Valentin is not the best cleaner but I am addicted to his weirdness and can not resist his kind heart. One morning he asked me: ‘ you are from Laos, aren’t you?’ I said yes. He then went on:’I am asking because I thought of you yesterday. I stayed at my friend’s place downtown and he is into this crazy stuff, snuff movies. He is sick. He showed me a movie where this girl from Laos was holding a food stall on the side of the road with her mum and then bang a car hit and cut her in half and we could see her body parts on the road. Anyway she was from Laos so I thought of you.’ I seriously almost choked to death with a cup of coffee before it was even ten in the morning…
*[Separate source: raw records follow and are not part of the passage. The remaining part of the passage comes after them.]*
-- pv_equiv track=rewrite | github.com/JaycgbEDC/Python | 苏大/本科习题/3.1_2017.py | findMultiAlphaWords
-- ===== SOURCE A (Python) =====
-- def findMultiAlphaWords(l, num):
--     res = []
--     for i in l:
--         temp = i.lower()
--         for j in temp:
--             if temp.count(j) >= num:
--                 res.append(i)
--                 break
--     return res
-- ===== SOURCE B (Python) =====
-- def findMultiAlphaWords(l, num):
--     return [w for w in l if _has_run(sorted(w.lower()), num)]
--
-- def _has_run(s, num):
--     run = 0
--     prev = None
--     for c in s:
--         run = run + 1 if c == prev else 1
--         prev = c
--         if run >= num:
--             return True
--     return False
-- ===== Notes on version B (the rewrite author's own statement) =====
-- stated objective: alternative
-- what changed: Replaces A's per-character count() rescans with sorting each lowered word and a single pass that tracks the length of the current run of equal characters.
import Mathlib
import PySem

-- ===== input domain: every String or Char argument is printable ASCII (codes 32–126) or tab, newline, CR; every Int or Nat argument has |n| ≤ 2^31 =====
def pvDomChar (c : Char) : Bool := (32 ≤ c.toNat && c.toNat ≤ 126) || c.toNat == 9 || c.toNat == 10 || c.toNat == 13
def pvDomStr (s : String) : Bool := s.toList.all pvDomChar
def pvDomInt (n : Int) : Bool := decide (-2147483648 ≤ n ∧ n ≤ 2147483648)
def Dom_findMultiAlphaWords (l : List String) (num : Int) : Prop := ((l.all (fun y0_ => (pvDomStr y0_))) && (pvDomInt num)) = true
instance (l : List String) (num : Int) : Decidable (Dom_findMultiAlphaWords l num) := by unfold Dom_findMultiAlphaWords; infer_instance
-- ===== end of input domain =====

-- B sorts each lowered word and scans for a run of equal characters instead of A's per-character count() rescans.

-- ===== PORT A =====
-- inner 'for j in temp: if temp.count(j) >= num: append; break' — the break makes it a
-- find-first over temp; temp.count(j) for a single char j is exactly List.count.
def pvAFind (temp : List Char) (rest : List Char) (num : Int) : Bool :=
  match rest with
  | [] => false
  | j :: rs => if num ≤ (temp.count j : Int) then true else pvAFind temp rs num

def findMultiAlphaWords (l : List String) (num : Int) : List String :=
  l.foldl (fun res i =>
    let temp := PySem.Chars.lower i.toList
    if pvAFind temp temp num then res ++ [i] else res) []

-- ===== PORT B =====
-- single pass over the sorted lowered word, tracking the current run length (Source B's _has_run)
def pvRunScan (s : List Char) (run : Int) (prev : Option Char) (num : Int) : Bool :=
  match s with
  | [] => false
  | c :: rs =>
    let run' := if prev = some c then run + 1 else 1
    if num ≤ run' then true else pvRunScan rs run' (some c) num

def pvHasRun (s : List Char) (num : Int) : Bool := pvRunScan s 0 none num

def findMultiAlphaWords_alt (l : List String) (num : Int) : List String :=
  l.filter (fun w => pvHasRun (PySem.List.sorted (PySem.Chars.lower w.toList) (fun x => x) false) num)

-- ===== PRECONDITION & SPEC =====
def Spec_findMultiAlphaWords (l : List String) (num : Int) (out : List String) : Prop := out = findMultiAlphaWords_alt l num
instance (l : List String) (num : Int) (out : List String) : Decidable (Spec_findMultiAlphaWords l num out) := by unfold Spec_findMultiAlphaWords; infer_instance

-- ===== CLAIM (what is proved, stated in full; the proofs are below) =====
def Claim_equal_findMultiAlphaWords : Prop := ∀ (l : List String) (num : Int), Dom_findMultiAlphaWords l num → Spec_findMultiAlphaWords l num (findMultiAlphaWords l num)

-- ===== LEMMAS AND PROOFS =====

lemma pvAFind_iff (temp : List Char) (num : Int) (rest : List Char) :
    pvAFind temp rest num = true ↔ ∃ j ∈ rest, num ≤ (temp.count j : Int) := by
  induction rest with
  | nil => simp [pvAFind]
  | cons j rs ih =>
    simp only [pvAFind]
    split_ifs with h
    · simp [h]
    · simp [ih, h]

lemma pvRunScan_cons (c : Char) (rs : List Char) (run : Int) (prev : Option Char) (num : Int) :
    pvRunScan (c :: rs) run prev num =
      (if num ≤ (if prev = some c then run + 1 else 1) then true
       else pvRunScan rs (if prev = some c then run + 1 else 1) (some c) num) := rfl

lemma pvRunScan_iff (num : Int) (s : List Char) :
    ∀ (run : Int) (prev : Option Char),
      s.Pairwise (· ≤ ·) → (∀ p, prev = some p → ∀ x ∈ s, p ≤ x) →
      (pvRunScan s run prev num = true ↔
        ∃ j ∈ s, num ≤ (s.count j : Int) + (if prev = some j then run else 0)) := by
  induction s with
  | nil => intro run prev _ _; simp [pvRunScan]
  | cons c rs ih =>
    intro run prev hsorted hprev
    have hcr : ∀ x ∈ rs, c ≤ x := (List.pairwise_cons.mp hsorted).1
    have hrs : rs.Pairwise (· ≤ ·) := (List.pairwise_cons.mp hsorted).2
    have hcc : (c :: rs).count c = rs.count c + 1 := by simp
    rw [pvRunScan_cons]
    by_cases h : num ≤ (if prev = some c then run + 1 else 1)
    · rw [if_pos h]
      constructor
      · intro _
        refine ⟨c, List.mem_cons_self, ?_⟩
        by_cases hp : prev = some c
        · rw [if_pos hp] at h ⊢; rw [hcc]; omega
        · rw [if_neg hp] at h ⊢; rw [hcc]; omega
      · intro _; rfl
    · rw [if_neg h,
        ih _ (some c) hrs (fun p hp x hx => by cases hp; exact hcr x hx)]
      constructor
      · rintro ⟨j, hj, hle⟩
        by_cases hjc : j = c
        · subst hjc
          rw [if_pos rfl] at hle
          refine ⟨j, List.mem_cons_self, ?_⟩
          rw [hcc]
          by_cases hp : prev = some j
          · rw [if_pos hp] at hle ⊢; omega
          · rw [if_neg hp] at hle ⊢; omega
        · have hcj : ¬ (some c = some j) := by
            simp only [Option.some.injEq]
            exact fun h' => hjc h'.symm
          rw [if_neg hcj] at hle
          have hpj : prev ≠ some j := fun hp =>
            hjc (le_antisymm (hprev j hp c List.mem_cons_self) (hcr j hj))
          have hcnt : (c :: rs).count j = rs.count j := List.count_cons_of_ne (fun h' => hjc h'.symm)
          exact ⟨j, List.mem_cons_of_mem c hj, by rw [hcnt, if_neg hpj]; omega⟩
      · rintro ⟨j, hj, hle⟩
        by_cases hjc : j = c
        · subst hjc
          have hjrs : j ∈ rs := by
            by_contra hnot
            have h0 : rs.count j = 0 := List.count_eq_zero.mpr hnot
            rw [hcc] at hle
            by_cases hp : prev = some j
            · rw [if_pos hp] at hle h; omega
            · rw [if_neg hp] at hle h; omega
          refine ⟨j, hjrs, ?_⟩
          rw [if_pos rfl]
          rw [hcc] at hle
          by_cases hp : prev = some j
          · rw [if_pos hp] at hle h ⊢; omega
          · rw [if_neg hp] at hle h ⊢; omega
        · have hjrs : j ∈ rs := by
            rcases List.mem_cons.mp hj with h' | h'
            · exact absurd h' hjc
            · exact h'
          have hcj : ¬ (some c = some j) := by
            simp only [Option.some.injEq]
            exact fun h' => hjc h'.symm
          have hpj : prev ≠ some j := fun hp =>
            hjc (le_antisymm (hprev j hp c List.mem_cons_self) (hcr j hjrs))
          rw [if_neg hpj] at hle
          have hcnt : (c :: rs).count j = rs.count j := List.count_cons_of_ne (fun h' => hjc h'.symm)
          rw [hcnt] at hle
          exact ⟨j, hjrs, by rw [if_neg hcj]; omega⟩

lemma pvHasRun_sorted_iff (cs : List Char) (num : Int) :
    pvHasRun (PySem.List.sorted cs (fun x => x) false) num = true ↔
      ∃ j ∈ cs, num ≤ (cs.count j : Int) := by
  have hperm : (PySem.List.sorted cs (fun x => x) false).Perm cs := PySem.List.sorted_perm cs _ _
  have hsorted : (PySem.List.sorted cs (fun x => x) false).Pairwise (· ≤ ·) :=
    PySem.List.sorted_pairwise cs (fun x => x)
  unfold pvHasRun
  rw [pvRunScan_iff num _ 0 none hsorted (by intro p hp; cases hp)]
  constructor
  · rintro ⟨j, hj, hle⟩
    exact ⟨j, hperm.mem_iff.mp hj, by simpa [hperm.count_eq] using hle⟩
  · rintro ⟨j, hj, hle⟩
    exact ⟨j, hperm.mem_iff.mpr hj, by simpa [hperm.count_eq]⟩

lemma pvPerWord (w : String) (num : Int) :
    pvAFind (PySem.Chars.lower w.toList) (PySem.Chars.lower w.toList) num =
      pvHasRun (PySem.List.sorted (PySem.Chars.lower w.toList) (fun x => x) false) num := by
  set temp := PySem.Chars.lower w.toList
  rcases hb : pvHasRun (PySem.List.sorted temp (fun x => x) false) num with _ | _
  · rcases ha : pvAFind temp temp num with _ | _
    · rfl
    · exact absurd ((pvHasRun_sorted_iff temp num).mpr ((pvAFind_iff temp num temp).mp ha)) (by simp [hb])
  · exact (pvAFind_iff temp num temp).mpr ((pvHasRun_sorted_iff temp num).mp hb)

-- ===== VERDICT (by name: the statement is the Claim_ definition above) =====
theorem findMultiAlphaWords_spec : Claim_equal_findMultiAlphaWords := by
  intro l num _
  unfold Spec_findMultiAlphaWords findMultiAlphaWords findMultiAlphaWords_alt
  have h := PySem.List.foldl_append_if_eq_filter
    (fun i => pvAFind (PySem.Chars.lower i.toList) (PySem.Chars.lower i.toList) num) (l := l) (acc := [])
  simp only [h, List.nil_append]
  exact List.filter_congr (fun w _ => pvPerWord w num)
- There’s also Sophie, the student baby sitter
Shift: Tuesdays and Fridays 6-7.30 and beyond when we decide to paint the town in red
Sophie is The American Sweetheart. Straight out from Texas. She is so nice that I should probably put a rein on my caustic humor. She does not get it. She smiles, gets red and eventually I sometimes see a flicker in her eyes that say:’What is this woman on???She is psycho.’ I also like that she takes no B.S. from the kids and gently disciplines them. It is always good to get a smart girl from an Ivy League college to discipline your kids. It feels like good money is being invested.
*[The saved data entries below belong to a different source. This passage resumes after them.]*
-- take k l = take (k-1) l ++ [l[k-1]] for 1 ≤ k ≤ |l|
theorem take_eq_concat (l : List Char) (k : Nat) (h0 : 0 < k) (h1 : k ≤ l.length) :
    l.take k = l.take (k - 1) ++ [l.getD (k - 1) ' '] := by
  obtain ⟨k, rfl⟩ : ∃ k', k = k' + 1 := ⟨k - 1, by omega⟩
  simp only [Nat.add_sub_cancel]
  rw [List.take_add_one, List.getElem?_eq_getElem (by omega), List.getD_eq_getElem?_getD,
    List.getElem?_eq_getElem (by omega)]
  simp

theorem suffix_concat_iff (u w : List Char) (a c : Char) :
    u ++ [a] <:+ w ++ [c] ↔ a = c ∧ u <:+ w := by
  rw [← List.reverse_prefix]
  simp only [List.reverse_append, List.reverse_cons, List.reverse_nil, List.nil_append,
    List.singleton_append]
  rw [List.cons_prefix_cons, List.reverse_prefix]

theorem pvWhile_spec (pat : List Char) (pref : List Nat) (c : Char) (w : List Char) :
    ∀ (fuel j : Nat), j ≤ fuel → j < pat.length → pat.take j <:+ w →
    (∀ k, k < j → pref.getD k 0 = Phi pat k) →
    pvWhile pat pref c fuel j ≤ j ∧
    pat.take (pvWhile pat pref c fuel j) <:+ w ∧
    (pvWhile pat pref c fuel j = 0 ∨ pat.getD (pvWhile pat pref c fuel j) ' ' = c) ∧
    (∀ k, k ≤ j → pat.take k <:+ w → pat.getD k ' ' = c → k ≤ pvWhile pat pref c fuel j) := by
  intro fuel
  induction fuel with
  | zero =>
    intro j hj _ hsuf _
    interval_cases j
    exact ⟨Nat.le_refl _, by simpa [pvWhile] using hsuf, Or.inl (by simp [pvWhile]),
      fun k hk _ _ => by simpa [pvWhile] using hk⟩
  | succ fuel ih =>
    intro j hj hjm hsuf hpref
    by_cases h : 0 < j ∧ pat.getD j ' ' ≠ c
    · have hres : pvWhile pat pref c (fuel + 1) j = pvWhile pat pref c fuel (pref.getD (j - 1) 0) := by
        rw [show pvWhile pat pref c (fuel + 1) j =
          if 0 < j ∧ pat.getD j ' ' ≠ c then pvWhile pat pref c fuel (pref.getD (j - 1) 0) else j
          from rfl, if_pos h]
      have hpe : pref.getD (j - 1) 0 = Phi pat (j - 1) := hpref (j - 1) (by omega)
      set j₂ := Phi pat (j - 1) with hj₂
      have hj₂le : j₂ ≤ j - 1 := phi_le pat (j - 1)
      have hj₂suf : pat.take j₂ <:+ pat.take j := by
        have := phi_spec pat (j - 1)
        rwa [Nat.sub_add_cancel h.1] at this
      have hIH := ih j₂ (by omega) (by omega) (hj₂suf.trans hsuf)
        (fun k hk => hpref k (by omega))
      rw [hres, hpe]
      refine ⟨hIH.1.trans (by omega), hIH.2.1, hIH.2.2.1, ?_⟩
      intro k hk hksuf hkc
      rcases Nat.lt_or_ge k j with hkj | hkj
      · have hkcotake : pat.take k <:+ pat.take j :=
          List.suffix_of_suffix_length_le hksuf hsuf
            (by rw [List.length_take, List.length_take]; omega)
        have : k ≤ j₂ := le_phi pat (j - 1) k (by omega)
          (by rwa [Nat.sub_add_cancel h.1])
        exact hIH.2.2.2 k this hksuf hkc
      · exfalso
        have : k = j := by omega
        exact h.2 (this ▸ hkc)
    · have hres : pvWhile pat pref c (fuel + 1) j = j := by
        rw [show pvWhile pat pref c (fuel + 1) j =
          if 0 < j ∧ pat.getD j ' ' ≠ c then pvWhile pat pref c fuel (pref.getD (j - 1) 0) else j
          from rfl, if_neg h]
      rw [hres]
      push_neg at h
      refine ⟨le_refl j, hsuf, ?_, fun k hk _ _ => hk⟩
      rcases Nat.eq_zero_or_pos j with h0 | h0
      · exact Or.inl h0
      · exact Or.inr (h h0)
- Archibald, the godfather
Shift: once to two evenings a week when he is not on a business trip or jet setting around the world sipping bubbly with the other godfather.
I cannot even start to describe how much he is helping out. He is the guy who cleared out his busy business schedule during the last terms of both my pregnancies in case we needed someone to take me to the hospital, help me to push, reanimate nervous DH and so on. In fact, when L was born (in emergency and early) he had to run through Dulles International Airport in Washington with a massive hangover, holding his puke in, to catch the first flight home to NYC to care for the twins on his own. Of course, I probably will have to hear about this story until the day I die because Archibald = DRAMA
- and X, our secret weapon
X is someone who sleeps on our sofa bed and has multiple functions. This person needs to be able to intervene at times of crisis (which is basically 80% of the time). X holds L, watches one of the twins in the bath while the other is getting dressed, cleans up the after dinner mess, holds L, helps with the cooking, empties the trash cans, runs some errands, holds L, watches Barney the dinosaur at 7.00am with G & P, holds L and so on. In exchange they get food and get to see the most amazing city in the world. Isn’t it a freaking deal? So far, we had two of my cousins, both my sisters, my father in law, my mother in law, my dad, my niece and Benjamin. The good thing about these people is that they are not really active on Facebook so they cannot scare off future potential slaves.
And absolutely everyone who breathes the same air as me. I cannot meet anyone without wondering how they can be of help – even disabled people. I am ashamed.
That’s how we survive. Benjamin told me yesterday: ‘you run a company’. It was quite fitting; I do run a company although not very well if you judge by the state of my living room on a pretty quiet ‘business’ day.